I prefer to use a language like ObjC or Vala to do GUI programming, but QT
appears to have momentum (e.g. LXDE porting to QT, Linus Torvalds porting his
diving app Subsurface to QT [1]) which means having to use C++ as the bindings
to other languages are always somewhat lagging.

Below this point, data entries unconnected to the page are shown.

-- pv_equiv track=rewrite | github.com/apple-mint/algorithm | Programmers/Level 2/기능개발.py | solution
-- ===== SOURCE A (Python) =====
-- from collections import deque
--
-- def solution(progresses, speeds):
--
--     # popleft 메서드 사용 위해 deque로 변환
--     progresses = deque(progresses)
--     speeds = deque(speeds)
--
--     answer = []
--
--     # 모든 기능이 개발되어 배포할 때까지 반복
--     while progresses:
--         cnt = 0
--
--         # 하루에 각 기능의 개발속도에 따라
--         # 얼마나 개발이 진행되었는지를 계산
--         for i in range(len(progresses)):
--             progresses[i] += speeds[i]
--
--         # 만약 배포할 기능이 남아 있고
--         # 첫번째 기능이 배포할 수 있는 상태라면
--         # cnt에 1를 더해주고 완료된 기능과 해당 기능의 개발속도 제거
--         while progresses and progresses[0] >= 100:
--             cnt += 1
--             progresses.popleft()
--             speeds.popleft()
--
--         # 만약 배포할 기능이 있다면 그 수를 삽입
--         if cnt:
--             answer.append(cnt)
--
--     return answer
-- ===== SOURCE B (Python) =====
-- def solution(progresses, speeds):
--     # one pass: ceil days per feature, group by strictly increasing running max day
--     answer = []
--     cur = 0
--     cnt = 0
--     for p, s in zip(progresses, speeds):
--         d = max(1, -((p - 100) // s))
--         if d > cur:
--             if cnt:
--                 answer.append(cnt)
--             cur = d
--             cnt = 1
--         else:
--             cnt += 1
--     if cnt:
--         answer.append(cnt)
--     return answer
-- ===== Notes on version B (the rewrite author's own statement) =====
-- stated objective: alternative
-- what changed: A simulates the deployment day by day (incrementing every remaining progress each day and popping the finished prefix); B computes each feature's ceiling day count -((p-100)//s) once and groups features in a single pass by the strictly increasing running maximum day.
-- outside the precondition, e.g. on solution([100], [0]): A returns [1], B raises ZeroDivisionError; on solution([150, 150], [-50, -49]): A returns [2], B returns [1, 1]
import Mathlib
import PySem
-- the trailing-pop loop on base ++ replicate k none keeps base and min k 1 trailing Nones
lemma trimLoopA_spec (base : List (Option String)) (hb : base ≠ []) (hl : base.getLast? ≠ some none) :
    ∀ k fuel, k ≤ fuel →
      trimLoopA fuel (base ++ List.replicate k none) = base ++ List.replicate (min k 1) none := by
  intro k
  induction k using Nat.strong_induction_on with
  | _ k ih =>
    intro fuel hkf
    match k with
    | 0 =>
      cases fuel with
      | zero => simp [trimLoopA]
      | succ f =>
        have hcond : ¬ (PySem.List.pyGet? (base ++ List.replicate 0 none) (-1) = some none ∧
            PySem.List.pyGet? (base ++ List.replicate 0 none) (-2) = some none) := by
          intro ⟨h1, _⟩
          rw [PySem.List.pyGet?_neg_one] at h1
          simp at h1
          exact hl h1
        rw [trimLoopA, if_neg hcond]
        simp
    | 1 =>
      cases fuel with
      | zero => omega
      | succ f =>
        have hcond : ¬ (PySem.List.pyGet? (base ++ List.replicate 1 none) (-1) = some none ∧
            PySem.List.pyGet? (base ++ List.replicate 1 none) (-2) = some none) := by
          intro ⟨_, h2⟩
          have hlen : 2 ≤ (base ++ List.replicate 1 none).length := by
            have : 1 ≤ base.length := List.length_pos_iff.mpr hb
            simp; omega
          rw [PySem.List.pyGet?_neg_ofNat _ 2 (by omega) hlen] at h2
          have hlen2 : (base ++ List.replicate 1 none).length - 2 = base.length - 1 := by
            simp
          rw [hlen2] at h2
          have hb1 : base.length - 1 < base.length := by
            have : 1 ≤ base.length := List.length_pos_iff.mpr hb
            omega
          rw [List.getElem?_append_left hb1, ← List.getLast?_eq_getElem?] at h2
          exact hl h2
        rw [trimLoopA, if_neg hcond]
        simp
    | k + 2 =>
      cases fuel with
      | zero => omega
      | succ f =>
        have hsplit : base ++ List.replicate (k + 2) none
            = (base ++ List.replicate (k + 1) none) ++ [none] := by
          rw [List.replicate_succ' (n := k + 1)]; simp
        have hcond : PySem.List.pyGet? (base ++ List.replicate (k + 2) none) (-1) = some none ∧
            PySem.List.pyGet? (base ++ List.replicate (k + 2) none) (-2) = some none := by
          constructor
          · rw [hsplit, PySem.List.pyGet?_neg_one]
            simp
          · rw [hsplit]
            have hlen : 2 ≤ ((base ++ List.replicate (k + 1) none) ++ [none]).length := by
              simp; omega
            rw [PySem.List.pyGet?_neg_ofNat _ 2 (by omega) hlen]
            have hlen2 : ((base ++ List.replicate (k + 1) none) ++ [none]).length - 2
                = base.length + k := by simp; omega
            rw [hlen2, List.getElem?_append_left (by simp), List.getElem?_append_right (by omega)]
            simp
        rw [trimLoopA, if_pos hcond, hsplit, List.dropLast_concat,
            ih (k + 1) (by omega) f (by omega)]
        have hmin : min (k + 1) 1 = min (k + 2) 1 := by omega
        rw [hmin]

-- Source B's trim count on base ++ replicate k none is base.length
lemma trimCountB_spec (base : List (Option String)) (hl : base.getLast? ≠ some none) (k : Nat) :
    ∀ k', k' ≤ k → trimCountB (base ++ List.replicate k none) (base.length + k') = base.length := by
  intro k'
  induction k' with
  | zero =>
    intro _
    cases hbl : base.length with
    | zero => simp [trimCountB]
    | succ m =>
      have hcond : ¬ PySem.List.pyGet? (base ++ List.replicate k none) ((m : Nat) : Int)
          = some none := by
        rw [PySem.List.pyGet?_natCast]
        have hm : m < base.length := by omega
        rw [List.getElem?_append_left hm]
        have hgl : base[m]? = base.getLast? := by
          rw [List.getLast?_eq_getElem?, hbl]
          simp
        rw [hgl]
        exact hl
      simp only [Nat.add_zero]
      rw [trimCountB, if_neg hcond]
  | succ k' ih =>
    intro hk
    have hcond : PySem.List.pyGet? (base ++ List.replicate k none)
        ((base.length + k' : Nat) : Int) = some none := by
      rw [PySem.List.pyGet?_natCast, List.getElem?_append_right (by omega)]
      have h1 : base.length + k' - base.length = k' := by omega
      rw [h1, List.getElem?_replicate_of_lt (by omega)]
    have hadd : base.length + (k' + 1) = (base.length + k') + 1 := by omega
    rw [hadd, trimCountB, if_pos hcond, ih (by omega)]
-- pv_equiv track=rewrite | github.com/roelandordelman/mediasuite-knowledge-base | pipelines/ingest/ingest_publications.py | extract_relevant_passages
-- ===== SOURCE A (Python) =====
-- MAX_SECTION_CHARS = 3000
--
-- def extract_relevant_passages(
--     sections: dict[str, str],
--     known_tools: list[str],
--     known_collections: list[str],
-- ) -> dict[str, str]:
--     always_keep = {"abstract", "conclusion", "summary", "preamble"}
--     never_keep = {"references", "acknowledgment", "acknowledgments", "bibliography"}
--     ms_terms_lower = (
--         ["media suite", "mediasuite", "clariah media"]
--         + [t.lower() for t in known_tools]
--         + [c.lower() for c in known_collections]
--     )
--     kept = {}
--     for name, text in sections.items():
--         if any(k in name for k in never_keep):
--             continue
--         if any(k in name for k in always_keep):
--             kept[name] = text[:MAX_SECTION_CHARS]
--         elif any(term in text.lower() for term in ms_terms_lower):
--             kept[name] = text[:MAX_SECTION_CHARS]
--     return kept
-- ===== SOURCE B (Python) =====
-- MAX_SECTION_CHARS = 3000
--
-- def extract_relevant_passages(sections, known_tools, known_collections):
--     # Term-major strategy: lowercase every section text ONCE, then sweep each
--     # search term over all lowered texts, recording the indices of matching
--     # sections in a set; one final pass applies the name rules.
--     always_keep = ("abstract", "conclusion", "summary", "preamble")
--     never_keep = ("references", "acknowledgment", "acknowledgments", "bibliography")
--     terms = (
--         ["media suite", "mediasuite", "clariah media"]
--         + [t.lower() for t in known_tools]
--         + [c.lower() for c in known_collections]
--     )
--     items = list(sections.items())
--     lowered = [text.lower() for _, text in items]
--     hit = set()
--     for term in terms:
--         for i, lt in enumerate(lowered):
--             if i not in hit and term in lt:
--                 hit.add(i)
--     out = {}
--     for i, (name, text) in enumerate(items):
--         if any(k in name for k in never_keep):
--             continue
--         if any(k in name for k in always_keep) or i in hit:
--             out[name] = text[:MAX_SECTION_CHARS]
--     return out
-- ===== Notes on version B (the rewrite author's own statement) =====
-- stated objective: alternative
-- what changed: B inverts the loop nesting: it lowercases every section text once, then sweeps term-by-term over the lowered texts building a set of matching section indices, and a final pass applies the name rules; A instead scans all terms per section, recomputing text.lower() for every term.
import Mathlib
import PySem

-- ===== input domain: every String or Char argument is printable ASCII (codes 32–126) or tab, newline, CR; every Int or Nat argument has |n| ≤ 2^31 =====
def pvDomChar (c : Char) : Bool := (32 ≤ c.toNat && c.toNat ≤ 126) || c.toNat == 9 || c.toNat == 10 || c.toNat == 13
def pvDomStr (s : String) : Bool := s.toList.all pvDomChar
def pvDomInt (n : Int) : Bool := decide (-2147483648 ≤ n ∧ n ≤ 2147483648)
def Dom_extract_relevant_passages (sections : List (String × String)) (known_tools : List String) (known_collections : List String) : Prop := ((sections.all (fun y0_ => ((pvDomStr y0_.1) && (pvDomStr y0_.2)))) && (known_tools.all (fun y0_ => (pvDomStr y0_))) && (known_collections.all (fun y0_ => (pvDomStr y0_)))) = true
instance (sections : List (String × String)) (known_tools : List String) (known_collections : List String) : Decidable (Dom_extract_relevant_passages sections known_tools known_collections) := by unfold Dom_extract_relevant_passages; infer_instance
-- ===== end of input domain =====

-- B inverts the loop nesting (term-major sweep with a hit-index set, texts lowered once)
-- instead of A's section-major scan that re-lowers the text for every term; return values equal.

-- ===== PORT A =====
-- the body of A's 'for name, text in sections.items()' loop
def pvStepA (ms_terms_lower : List String) (kept : PySem.Dict String String) (p : String × String) : PySem.Dict String String :=
  if (PySem.Set.ofList ["references", "acknowledgment", "acknowledgments", "bibliography"]).any
      (fun k => PySem.Str.isIn k p.1) then kept
  else if (PySem.Set.ofList ["abstract", "conclusion", "summary", "preamble"]).any
      (fun k => PySem.Str.isIn k p.1) then
    kept.insert p.1 (PySem.Str.slice p.2 none (some 3000))
  else if ms_terms_lower.any (fun term => PySem.Str.isIn term (PySem.Str.lower p.2)) then
    kept.insert p.1 (PySem.Str.slice p.2 none (some 3000))
  else kept

def extract_relevant_passages (sections : List (String × String)) (known_tools : List String) (known_collections : List String) : List (String × String) :=
  let ms_terms_lower : List String :=
    ["media suite", "mediasuite", "clariah media"]
      ++ known_tools.map PySem.Str.lower ++ known_collections.map PySem.Str.lower
  let kept : PySem.Dict String String := sections.foldl (pvStepA ms_terms_lower) PySem.Dict.empty
  kept.items

-- ===== PORT B =====
-- the body of B's inner 'for i, lt in enumerate(lowered)' loop, for one term
def pvHitStep (term : String) (h : PySem.Set Int) (q : Int × String) : PySem.Set Int :=
  if !h.contains q.1 && PySem.Str.isIn term q.2 then h.add q.1 else h

-- the body of B's final 'for i, (name, text) in enumerate(items)' loop
def pvOutStep (hit : PySem.Set Int) (out : PySem.Dict String String) (q : Int × (String × String)) : PySem.Dict String String :=
  if ["references", "acknowledgment", "acknowledgments", "bibliography"].any
      (fun k => PySem.Str.isIn k q.2.1) then out
  else if ["abstract", "conclusion", "summary", "preamble"].any (fun k => PySem.Str.isIn k q.2.1)
      || hit.contains q.1 then
    out.insert q.2.1 (PySem.Str.slice q.2.2 none (some 3000))
  else out

def extract_relevant_passages_alt (sections : List (String × String)) (known_tools : List String) (known_collections : List String) : List (String × String) :=
  let terms : List String :=
    ["media suite", "mediasuite", "clariah media"]
      ++ known_tools.map PySem.Str.lower ++ known_collections.map PySem.Str.lower
  let lowered : List String := sections.map (fun p => PySem.Str.lower p.2)
  let hit : PySem.Set Int :=
    terms.foldl (fun h term => (PySem.List.enumerate lowered).foldl (pvHitStep term) h) PySem.Set.empty
  let out : PySem.Dict String String :=
    (PySem.List.enumerate sections).foldl (pvOutStep hit) PySem.Dict.empty
  out.items

-- ===== PRECONDITION & SPEC =====
def Spec_extract_relevant_passages (sections : List (String × String)) (known_tools : List String) (known_collections : List String) (out : List (String × String)) : Prop := out = extract_relevant_passages_alt sections known_tools known_collections
instance (sections : List (String × String)) (known_tools : List String) (known_collections : List String) (out : List (String × String)) : Decidable (Spec_extract_relevant_passages sections known_tools known_collections out) := by unfold Spec_extract_relevant_passages; infer_instance

-- ===== CLAIM (what is proved, stated in full; the proofs are below) =====
def Claim_equal_extract_relevant_passages : Prop := ∀ (sections : List (String × String)) (known_tools : List String) (known_collections : List String), Dom_extract_relevant_passages sections known_tools known_collections → Spec_extract_relevant_passages sections known_tools known_collections (extract_relevant_passages sections known_tools known_collections)

-- ===== LEMMAS AND PROOFS =====

-- membership in the inner (one-term) fold of B's hit set
theorem pv_mem_hitStep_fold (term : String) (l : List (Int × String)) (h : PySem.Set Int) (x : Int) :
    x ∈ l.foldl (pvHitStep term) h ↔ x ∈ h ∨ ∃ q ∈ l, q.1 = x ∧ PySem.Str.isIn term q.2 = true := by
  induction l generalizing h with
  | nil => simp
  | cons q l ih =>
    obtain ⟨i, lt⟩ := q
    rw [List.foldl_cons, ih]
    by_cases hc : (!PySem.Set.contains h i && PySem.Str.isIn term lt) = true
    · rw [pvHitStep, if_pos hc, PySem.Set.mem_add]
      simp only [Bool.and_eq_true, Bool.not_eq_true'] at hc
      constructor
      · rintro ((hx | hxi) | ⟨r, hr, h1, h2⟩)
        · exact Or.inl hx
        · refine Or.inr ⟨(i, lt), ?_, ?_, ?_⟩
          · simp
          · exact hxi.symm
          · exact hc.2
        · exact Or.inr ⟨r, by simp [hr], h1, h2⟩
      · rintro (hx | ⟨r, hr, h1, h2⟩)
        · exact Or.inl (Or.inl hx)
        · rcases List.mem_cons.mp hr with rfl | hr
          · exact Or.inl (Or.inr h1.symm)
          · exact Or.inr ⟨r, hr, h1, h2⟩
    · rw [pvHitStep, if_neg hc]
      simp only [Bool.and_eq_true, Bool.not_eq_true'] at hc
      constructor
      · rintro (hx | ⟨r, hr, h1, h2⟩)
        · exact Or.inl hx
        · exact Or.inr ⟨r, by simp [hr], h1, h2⟩
      · rintro (hx | ⟨r, hr, h1, h2⟩)
        · exact Or.inl hx
        · rcases List.mem_cons.mp hr with rfl | hr
          · -- r matched but the guard failed: then r.1 was already in h
            rcases not_and_or.mp hc with hcon | hin
            · have hmem : i ∈ h := (PySem.Set.contains_iff h i).mp (by
                cases hcc : PySem.Set.contains h i with
                | true => rfl
                | false => exact absurd hcc hcon)
              exact Or.inl (h1 ▸ hmem)
            · exact absurd h2 hin
          · exact Or.inr ⟨r, hr, h1, h2⟩

-- membership in B's full hit set
theorem pv_mem_hit_fold (terms : List String) (l : List (Int × String)) (h : PySem.Set Int) (x : Int) :
    x ∈ terms.foldl (fun h term => l.foldl (pvHitStep term) h) h ↔
      x ∈ h ∨ ∃ t ∈ terms, ∃ q ∈ l, q.1 = x ∧ PySem.Str.isIn t q.2 = true := by
  induction terms generalizing h with
  | nil => simp
  | cons t ts ih =>
    simp only [List.foldl_cons, ih, pv_mem_hitStep_fold]
    constructor
    · rintro ((hx | hq) | ⟨t', ht', hq⟩)
      · exact Or.inl hx
      · exact Or.inr ⟨t, by simp, hq⟩
      · exact Or.inr ⟨t', by simp [ht'], hq⟩
    · rintro (hx | ⟨t', ht', hq⟩)
      · exact Or.inl (Or.inl hx)
      · rcases List.mem_cons.mp ht' with rfl | ht'
        · exact Or.inl (Or.inr hq)
        · exact Or.inr ⟨t', ht', hq⟩

-- B's hit set decides exactly A's per-section term test
theorem pv_hit_contains (terms : List String) (sections : List (String × String))
    (k : Nat) (hk : k < sections.length) :
    PySem.Set.contains
      (terms.foldl (fun h term =>
        (PySem.List.enumerate (sections.map (fun p => PySem.Str.lower p.2))).foldl (pvHitStep term) h)
        PySem.Set.empty) ((k : Int))
      = terms.any (fun t => PySem.Str.isIn t (PySem.Str.lower (sections[k].2))) := by
  rcases ha : terms.any (fun t => PySem.Str.isIn t (PySem.Str.lower (sections[k].2))) with _ | _
  · rw [Bool.eq_false_iff]
    intro hcon
    have hmem := (PySem.Set.contains_iff _ _).mp hcon
    rw [pv_mem_hit_fold] at hmem
    rcases hmem with hx | ⟨t, ht, q, hq, h1, h2⟩
    · simp [PySem.Set.empty] at hx
    · rw [PySem.List.mem_enumerate_iff] at hq
      obtain ⟨j, hj, hq'⟩ := hq
      rw [hq'] at h1 h2
      simp only [List.getElem_map] at h1 h2
      have hjk : j = k := by simpa using h1
      subst hjk
      have hf := List.any_eq_false.mp ha t ht
      simp only [Bool.not_eq_true] at hf
      simp at hf h2
      exact absurd h2 (by simp [hf])
  · apply (PySem.Set.contains_iff _ _).mpr
    rw [pv_mem_hit_fold]
    obtain ⟨t, ht, hin⟩ := List.any_eq_true.mp ha
    refine Or.inr ⟨t, ht, ((k : Int), PySem.Str.lower (sections[k].2)), ?_, rfl, hin⟩
    rw [PySem.List.mem_enumerate_iff]
    exact ⟨k, by simpa using hk, by simp⟩

-- the two output loops build the same dict, given that 'hit' decides the term test at each index
theorem pv_folds_eq (terms : List String) (hit : PySem.Set Int) :
    ∀ (l : List (String × String)) (s : Int) (d : PySem.Dict String String),
    (∀ q ∈ PySem.List.enumerate l s,
        PySem.Set.contains hit q.1 = terms.any (fun t => PySem.Str.isIn t (PySem.Str.lower q.2.2))) →
    l.foldl (pvStepA terms) d = (PySem.List.enumerate l s).foldl (pvOutStep hit) d := by
  intro l
  induction l with
  | nil => intro s d _; simp [PySem.List.enumerate]
  | cons p l ih =>
    intro s d hq
    rw [PySem.List.enumerate_cons, List.foldl_cons, List.foldl_cons]
    have hp := hq (s, p) (by rw [PySem.List.enumerate_cons]; exact List.mem_cons_self)
    have hstep : pvStepA terms d p = pvOutStep hit d (s, p) := by
      have hnev : PySem.Set.ofList ["references", "acknowledgment", "acknowledgments", "bibliography"]
          = ["references", "acknowledgment", "acknowledgments", "bibliography"] := by decide
      have halw : PySem.Set.ofList ["abstract", "conclusion", "summary", "preamble"]
          = ["abstract", "conclusion", "summary", "preamble"] := by decide
      simp only [pvStepA, pvOutStep, hnev, halw, ← hp]
      rcases (["references", "acknowledgment", "acknowledgments", "bibliography"] : List String).any
          (fun k => PySem.Str.isIn k p.1) with _ | _
      · rcases (["abstract", "conclusion", "summary", "preamble"] : List String).any
            (fun k => PySem.Str.isIn k p.1) with _ | _
        · simp only [Bool.false_or]
          rcases PySem.Set.contains hit s with _ | _ <;> simp
        · simp
      · simp
    rw [hstep, ih (s + 1) _ (fun q hmem => hq q (by rw [PySem.List.enumerate_cons]; exact List.mem_cons_of_mem _ hmem))]

-- ===== VERDICT (by name: the statement is the Claim_ definition above) =====
theorem extract_relevant_passages_spec : Claim_equal_extract_relevant_passages := by
  intro sections known_tools known_collections _
  show _ = _
  simp only [extract_relevant_passages, extract_relevant_passages_alt]
  congr 1
  apply pv_folds_eq
  intro q hmem
  rw [PySem.List.mem_enumerate_iff] at hmem
  obtain ⟨k, hk, rfl⟩ := hmem
  show PySem.Set.contains _ ((0 : Int) + (k : Int)) = _
  rw [zero_add]
  exact pv_hit_contains _ sections k hk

Perhaps C++11 is better for keeping one's sanity, but I haven't used C++ in a
long time and I never really missed it, so I'm not sure I would enjoy QT and
C++ programming.

[1]
[https://plus.google.com/105872806106213007611/posts/MwiTc3cH...](https://plus.google.com/105872806106213007611/posts/MwiTc3cHKgi)

------
rprospero
Is there any particular reason that you've chosen to limit yourself to just
Vala/GTK+ or C++/QT?

For my current job, I've had to write cross platform GUIs in Python/wxWidgets,
Mathematica, Racket, Tcl/Tk, Haskell/GLUT, LabView, Clojure/Seesaw, and
Perl/Tk. From a longevity perspective, Clojure is the only language that's not
older than Vala by at least a decade.

None of those languages are a silver built and there's a couple I hope that I
never have to touch again, but sometimes using the right tool can save you a
bunch of heartache.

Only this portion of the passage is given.